For Anyone Who Has Said They Feel Depressed

Personal Perspective: There's Big 'D' Depression and little 'd' depression.

Key points

  • Clinical depression is different from the colloquially use of the word depression
  • A low mood, unlike clinical depression, can pass in a day or so.
  • Understanding the difference may result in more empathy for individuals living with clinical depression.
Daniele Levis Pelusi / Unsplash
Source: Daniele Levis Pelusi / Unsplash

You’ve probably said it: "I feel depressed." It’s a quip that’s thrown around a lot. But clinically diagnosed depression is not like I'm depressed today depression; it's nothing like the approximately 280 million people1 who live with clinical depression. The word is the same, but the animal is completely different. Its bite is more lethal.

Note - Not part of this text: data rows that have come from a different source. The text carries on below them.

-- pv_equiv track=rewrite | github.com/hareshchander/Advent-of-Code-Journey-2025 | Advent of Code Day 12/AoC_Part.py | generate_placements
-- ===== SOURCE A (Python) =====
-- def generate_placements(w, h, variation_coords):
--     placements = []
--
--     if not variation_coords:
--         return []
--
--     max_r = max(r for r, c in variation_coords)
--     max_c = max(c for r, c in variation_coords)
--
--     for r in range(h - max_r):
--         for c in range(w - max_c):
--             mask = 0
--             for vr, vc in variation_coords:
--                 bit_idx = (r + vr) * w + (c + vc)
--                 mask |= (1 << bit_idx)
--             placements.append(mask)
--
--     return placements
-- ===== SOURCE B (Python) =====
-- def generate_placements(w, h, variation_coords):
--     if not variation_coords:
--         return []
--     max_r, max_c = variation_coords[0]
--     for vr, vc in variation_coords[1:]:
--         if vr > max_r:
--             max_r = vr
--         if vc > max_c:
--             max_c = vc
--     rows = h - max_r
--     cols = w - max_c
--     if rows <= 0 or cols <= 0:
--         return []
--     base = 0
--     for vr, vc in variation_coords:
--         base |= 1 << (vr * w + vc)
--     out = []
--     row_mask = base
--     for _ in range(rows):
--         m = row_mask
--         for _ in range(cols):
--             out.append(m)
--             m <<= 1
--         row_mask <<= w
--     return out
-- ===== Notes on version B (the rewrite author's own statement) =====
-- stated objective: alternative
-- what changed: Instead of rebuilding each placement mask by setting every shape bit at every grid position (H*W*K shift-and-or steps), B computes the shape's base bitmask once and emits each placement by incremental shifting (shift by 1 per column step, by w per row step), with an early return when a loop range is empty.
-- outside the precondition, e.g. on generate_placements(-1, -1, [(-2, -2)]): A returns [1], B raises ValueError
import Mathlib
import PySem

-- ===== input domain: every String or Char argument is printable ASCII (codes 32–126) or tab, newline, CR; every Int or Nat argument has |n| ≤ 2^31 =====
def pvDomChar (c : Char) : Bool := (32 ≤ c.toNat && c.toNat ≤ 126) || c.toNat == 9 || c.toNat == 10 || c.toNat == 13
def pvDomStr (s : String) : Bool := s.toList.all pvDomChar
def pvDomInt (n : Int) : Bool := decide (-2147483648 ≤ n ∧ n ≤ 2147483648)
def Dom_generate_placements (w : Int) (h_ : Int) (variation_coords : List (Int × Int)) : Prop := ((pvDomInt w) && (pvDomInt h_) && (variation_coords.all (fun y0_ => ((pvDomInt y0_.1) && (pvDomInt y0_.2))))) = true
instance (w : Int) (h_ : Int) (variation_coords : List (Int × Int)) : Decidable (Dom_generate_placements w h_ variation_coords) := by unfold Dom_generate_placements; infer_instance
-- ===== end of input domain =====

-- B builds the shape's base bitmask once and then produces each placement by INCREMENTAL
-- shifting (one shift per column step, one per row step) instead of re-setting every shape bit
-- at every grid position; equivalence is proved on Pre_ (nonnegative shift amounts).

-- ===== PORT A =====
-- '1 << e' is ported as '(1 : Int) <<< e.toNat'; exact for 0 ≤ e (a negative shift raises
-- ValueError in Python; such inputs are outside Pre_). 'max(...)' is PySem.List.max?; the
-- '.getD 0' default is unreachable (the list is non-empty under the guard).
def generate_placements (w : Int) (h_ : Int) (variation_coords : List (Int × Int)) : List Int :=
  if variation_coords = [] then []
  else
    let max_r := (PySem.List.max? (variation_coords.map (fun p => p.1)) (fun y => y)).getD 0
    let max_c := (PySem.List.max? (variation_coords.map (fun p => p.2)) (fun y => y)).getD 0
    (PySem.List.pyRange 0 (h_ - max_r) 1).foldl (fun placements r =>
      (PySem.List.pyRange 0 (w - max_c) 1).foldl (fun placements c =>
        let mask := variation_coords.foldl
          (fun m p => PySem.Int.bor m ((1 : Int) <<< ((r + p.1) * w + (c + p.2)).toNat)) 0
        placements ++ [mask]) placements) []

-- ===== PORT B =====
-- 'x <<= k' is ported as 'x <<< k.toNat'; exact for 0 ≤ k (inputs making a shift negative are
-- outside Pre_). The maxima are one pair-valued fold; the output loops keep (out, mask) state.
def generate_placements_alt (w : Int) (h_ : Int) (variation_coords : List (Int × Int)) : List Int :=
  match variation_coords with
  | [] => []
  | p0 :: rest =>
    let mrc := rest.foldl (fun (a : Int × Int) p =>
      (if a.1 < p.1 then p.1 else a.1, if a.2 < p.2 then p.2 else a.2)) p0
    if h_ - mrc.1 ≤ 0 ∨ w - mrc.2 ≤ 0 then []
    else
      let base := (p0 :: rest).foldl
        (fun m p => PySem.Int.bor m ((1 : Int) <<< (p.1 * w + p.2).toNat)) 0
      ((PySem.List.pyRange 0 (h_ - mrc.1) 1).foldl (fun (st : List Int × Int) _ =>
        let inner := (PySem.List.pyRange 0 (w - mrc.2) 1).foldl
          (fun (st2 : List Int × Int) _ => (st2.1 ++ [st2.2], st2.2 <<< (1 : Nat))) (st.1, st.2)
        (inner.1, st.2 <<< w.toNat)) ([], base)).1

-- ===== PRECONDITION & SPEC =====
-- Pre_ excludes inputs on which some shape-cell shift amount 1 << bit_idx is negative (A raises
-- ValueError there) and, with it, negative-width grids whose loops still run: when the grid loops
-- run it requires 0 ≤ w and a nonnegative bit index for every shape cell at position (0,0).
def Pre_generate_placements (w : Int) (h_ : Int) (variation_coords : List (Int × Int)) : Prop :=
  variation_coords = [] ∨
  (∃ p ∈ variation_coords, h_ ≤ p.1) ∨
  (∃ p ∈ variation_coords, w ≤ p.2) ∨
  (0 ≤ w ∧ ∀ p ∈ variation_coords, 0 ≤ p.1 * w + p.2)
instance (w : Int) (h_ : Int) (variation_coords : List (Int × Int)) : Decidable (Pre_generate_placements w h_ variation_coords) := by unfold Pre_generate_placements; infer_instance
def pvWitness_generate_placements : Int × Int × (List (Int × Int)) := (3, 3, [(0, 0), (1, 1)])
def Spec_generate_placements (w : Int) (h_ : Int) (variation_coords : List (Int × Int)) (out : List Int) : Prop := out = generate_placements_alt w h_ variation_coords
instance (w : Int) (h_ : Int) (variation_coords : List (Int × Int)) (out : List Int) : Decidable (Spec_generate_placements w h_ variation_coords out) := by unfold Spec_generate_placements; infer_instance

-- ===== CLAIM (what is proved, stated in full; the proofs are below) =====
def Claim_equal_generate_placements : Prop := ∀ (w : Int) (h_ : Int) (variation_coords : List (Int × Int)), Dom_generate_placements w h_ variation_coords → Pre_generate_placements w h_ variation_coords → Spec_generate_placements w h_ variation_coords (generate_placements w h_ variation_coords)

-- ===== LEMMAS AND PROOFS =====

lemma pyRange_zero_nonpos (n : Int) (h : n ≤ 0) : PySem.List.pyRange 0 n 1 = [] := by
  simp [PySem.List.pyRange]
  omega

lemma shl_shl (m : Int) (a b : Nat) : (m <<< a) <<< b = m <<< (a + b) := by
  simp [Int.shiftLeft_eq, pow_add, mul_assoc]

-- B's pair-valued running-max fold computes the two componentwise running maxima.
lemma pair_fold_max (t : List (Int × Int)) (a : Int × Int) :
    t.foldl (fun (a : Int × Int) p =>
      (if a.1 < p.1 then p.1 else a.1, if a.2 < p.2 then p.2 else a.2)) a
    = (List.foldl max a.1 (t.map (fun p => p.1)), List.foldl max a.2 (t.map (fun p => p.2))) := by
  induction t generalizing a with
  | nil => rfl
  | cons p t ih =>
    simp only [List.foldl_cons, List.map_cons]
    rw [ih]
    have h1 : (if a.1 < p.1 then p.1 else a.1) = max a.1 p.1 := by split_ifs <;> omega
    have h2 : (if a.2 < p.2 then p.2 else a.2) = max a.2 p.2 := by split_ifs <;> omega
    rw [h1, h2]

-- OR-accumulating a shifted bit is the shift of OR-accumulating the unshifted bit (all shifts nonnegative).
lemma mask_shift (w r c : Int) (vcs : List (Int × Int)) (a : Nat)
    (hr : 0 ≤ r) (hc : 0 ≤ c) (hw : 0 ≤ w)
    (hp : ∀ p ∈ vcs, 0 ≤ p.1 * w + p.2) :
    vcs.foldl (fun m p => PySem.Int.bor m ((1 : Int) <<< ((r + p.1) * w + (c + p.2)).toNat))
      ((a : Int) <<< (r * w + c).toNat)
    = (vcs.foldl (fun m p => PySem.Int.bor m ((1 : Int) <<< (p.1 * w + p.2).toNat)) (a : Int))
        <<< (r * w + c).toNat := by
  induction vcs generalizing a with
  | nil => simp
  | cons p t ih =>
    have hs : 0 ≤ r * w + c := add_nonneg (mul_nonneg hr hw) hc
    have he : 0 ≤ p.1 * w + p.2 := hp p (List.mem_cons_self ..)
    have hidx : (r + p.1) * w + (c + p.2) = (p.1 * w + p.2) + (r * w + c) := by ring
    have hcast : ∀ (m : Nat) (n : Nat), ((m : Int)) <<< n = ((m <<< n : Nat) : Int) := fun _ _ => rfl
    have h1 : ((1 : Int) <<< ((r + p.1) * w + (c + p.2)).toNat)
        = (((1 <<< (p.1 * w + p.2).toNat) <<< (r * w + c).toNat : Nat) : Int) := by
      rw [hidx, Int.toNat_add he hs, ← Nat.shiftLeft_add]
      rfl
    simp only [List.foldl_cons]
    rw [hcast a, h1, PySem.Int.bor_natCast, ← Nat.shiftLeft_or_distrib, ← hcast,
      show ((1 : Int) <<< (p.1 * w + p.2).toNat) = (((1 <<< (p.1 * w + p.2).toNat : Nat)) : Int) from rfl,
      PySem.Int.bor_natCast]
    exact ih (a ||| 1 <<< (p.1 * w + p.2).toNat) (fun q hq => hp q (List.mem_cons_of_mem _ hq))

-- one row of B: appending and doubling L.length times emits m, m<<1, … and leaves m shifted by L.length.
lemma inner_fold (L : List Int) (acc : List Int) (m : Int) :
    L.foldl (fun (st2 : List Int × Int) _ => (st2.1 ++ [st2.2], st2.2 <<< (1 : Nat))) (acc, m)
    = (acc ++ (List.range L.length).map (fun i : Nat => m <<< i), m <<< L.length) := by
  induction L generalizing acc m with
  | nil => simp
  | cons x t ih =>
    simp only [List.foldl_cons, List.length_cons]
    rw [ih, List.range_succ_eq_map, List.map_cons, List.map_map]
    refine Prod.ext ?_ ?_
    · have h1 : (fun i : Nat => m <<< (1 : Nat) <<< i) = (fun i : Nat => m <<< i) ∘ Nat.succ := by
        funext i
        simp only [Function.comp_apply, Nat.succ_eq_add_one]
        rw [shl_shl, Nat.add_comm]
      have h0 : m <<< (0 : Nat) = m := by simp [Int.shiftLeft_eq]
      dsimp only
      rw [h1, h0, List.append_assoc, List.singleton_append]
    · dsimp only
      rw [shl_shl, Nat.add_comm]

-- the whole of B's output loops, as a flatMap of maps of shifts of the base mask.
lemma outer_fold (cols w base : Int) (rn : Nat) :
    (List.range rn).foldl (fun (st : List Int × Int) _ =>
        let inner := (PySem.List.pyRange 0 cols 1).foldl
          (fun (st2 : List Int × Int) _ => (st2.1 ++ [st2.2], st2.2 <<< (1 : Nat))) (st.1, st.2)
        (inner.1, st.2 <<< w.toNat)) ([], base)
    = ((List.range rn).flatMap (fun r =>
         (List.range ((cols - 0).toNat)).map (fun c : Nat => base <<< (r * w.toNat + c))),
       base <<< (rn * w.toNat)) := by
  induction rn with
  | zero => simp
  | succ n ih =>
    rw [List.range_succ, List.foldl_append, ih]
    simp only [List.foldl_cons, List.foldl_nil, List.flatMap_append, List.flatMap_cons,
      List.flatMap_nil, List.append_nil]
    rw [inner_fold]
    refine Prod.ext ?_ ?_
    · dsimp only
      simp only [PySem.List.length_pyRange_one]
      congr 1
      exact List.map_congr_left (fun i _ => shl_shl base (n * w.toNat) i)
    · dsimp only
      rw [shl_shl, Nat.succ_mul]

-- ===== VERDICT (by name: the statement is the Claim_ definition above) =====
theorem generate_placements_spec : Claim_equal_generate_placements := by
  intro w h_ vcs _ hpre
  unfold Spec_generate_placements
  match vcs with
  | [] => simp [generate_placements, generate_placements_alt]
  | p0 :: t =>
    simp only [generate_placements, generate_placements_alt, if_neg (List.cons_ne_nil p0 t),
      List.map_cons, PySem.List.max?_id_cons, Option.getD_some, pair_fold_max]
    set mr := List.foldl max p0.1 (t.map (fun p => p.1)) with hmr
    set mc := List.foldl max p0.2 (t.map (fun p => p.2)) with hmc
    have hmr_ub : ∀ p ∈ p0 :: t, p.1 ≤ mr := by
      intro p hp
      rcases List.mem_cons.mp hp with h | h
      · rw [h]; exact (PySem.List.le_foldl_max (t.map (fun p => p.1)) p0.1).1
      · exact (PySem.List.le_foldl_max (t.map (fun p => p.1)) p0.1).2 _ (List.mem_map_of_mem h)
    have hmc_ub : ∀ p ∈ p0 :: t, p.2 ≤ mc := by
      intro p hp
      rcases List.mem_cons.mp hp with h | h
      · rw [h]; exact (PySem.List.le_foldl_max (t.map (fun p => p.2)) p0.2).1
      · exact (PySem.List.le_foldl_max (t.map (fun p => p.2)) p0.2).2 _ (List.mem_map_of_mem h)
    by_cases hrows : h_ - mr ≤ 0
    · rw [pyRange_zero_nonpos _ hrows]
      simp [hrows]
    · by_cases hcols : w - mc ≤ 0
      · rw [pyRange_zero_nonpos _ hcols]
        simp [hcols]
      · -- both loop ranges non-empty: Pre_ forces 0 ≤ w and nonnegative base bit indices
        rcases hpre with h | ⟨p, hpmem, hple⟩ | ⟨p, hpmem, hple⟩ | ⟨hw, hp⟩
        · exact absurd h (List.cons_ne_nil p0 t)
        · exact absurd (le_trans hple (hmr_ub p hpmem)) (by omega)
        · exact absurd (le_trans hple (hmc_ub p hpmem)) (by omega)
        · rw [if_neg (by omega)]
          -- A side: masks are the base mask shifted by the position index
          simp only [PySem.List.foldl_append_singleton_eq_map,
            PySem.List.foldl_append_eq_flatMap, List.nil_append]
          -- B side: unroll the incremental-shift loops
          rw [PySem.List.pyRange_one 0 (h_ - mr)]
          simp only [List.foldl_map]
          rw [outer_fold]
          rw [PySem.List.pyRange_one 0 (w - mc)]
          simp only [List.flatMap_map, List.map_map]
          refine List.flatMap_congr (fun rk _ => List.map_congr_left (fun ck _ => ?_))
          simp only [Function.comp, zero_add]
          have hms := mask_shift w (rk : Int) (ck : Int) (p0 :: t) 0
            (Int.natCast_nonneg rk) (Int.natCast_nonneg ck) hw hp
          have hz : (((0 : Nat) : Int)) <<< (((rk : Int)) * w + ((ck : Int))).toNat = 0 := by
            simp [Int.shiftLeft_eq]
          rw [hz] at hms
          simp only [Nat.cast_zero] at hms
          rw [hms]
          congr 1
          have hwW : w = ((w.toNat : Int)) := (Int.toNat_of_nonneg hw).symm
          rw [show (rk : Int) * w + (ck : Int) = ((rk * w.toNat + ck : Nat) : Int) by
            push_cast [← hwW]; ring]
          exact Int.toNat_natCast _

Does your depression pass in a few days? Mine doesn’t. Does your mood lift when you get some exercise? Mine doesn’t. Do you wake up feeling yourself again after a few good sleeps? Mine doesn’t.

This isn’t meant as a rant, a diatribe, or a scolding – it’s a clarification. A validation. For those of us who feel the quotidian use of the word depression minimizes our experience of actual clinical depression. I’m not saying don’t use the word in casual conversation, just be aware of what real depression is.

Big D and little d

I delineate them by case: Big D Depression (the clinical kind) and little d depression (the passing mood kind). I’d say all of us experience little d depression sometime in our lives. Not necessarily so for Big D.

When I have enough support and experience, when I’m able to see my warning signs early enough, when I’m using my self-management tools consistently, when I take the right dose of the right combination of the right medication, my Big D depression can be managed well, very well. I am happy to report the Big D's are now few and far between. But before that, not so much.

Big D Depression, clinical depression, the psychiatric disorder, is not a few bad days, the blues, or feeling down. It’s not a mood that passes and evaporates over the course of a couple of days. It’s not something that a brisk walk, a good night’s rest, and leafy greens will take care of.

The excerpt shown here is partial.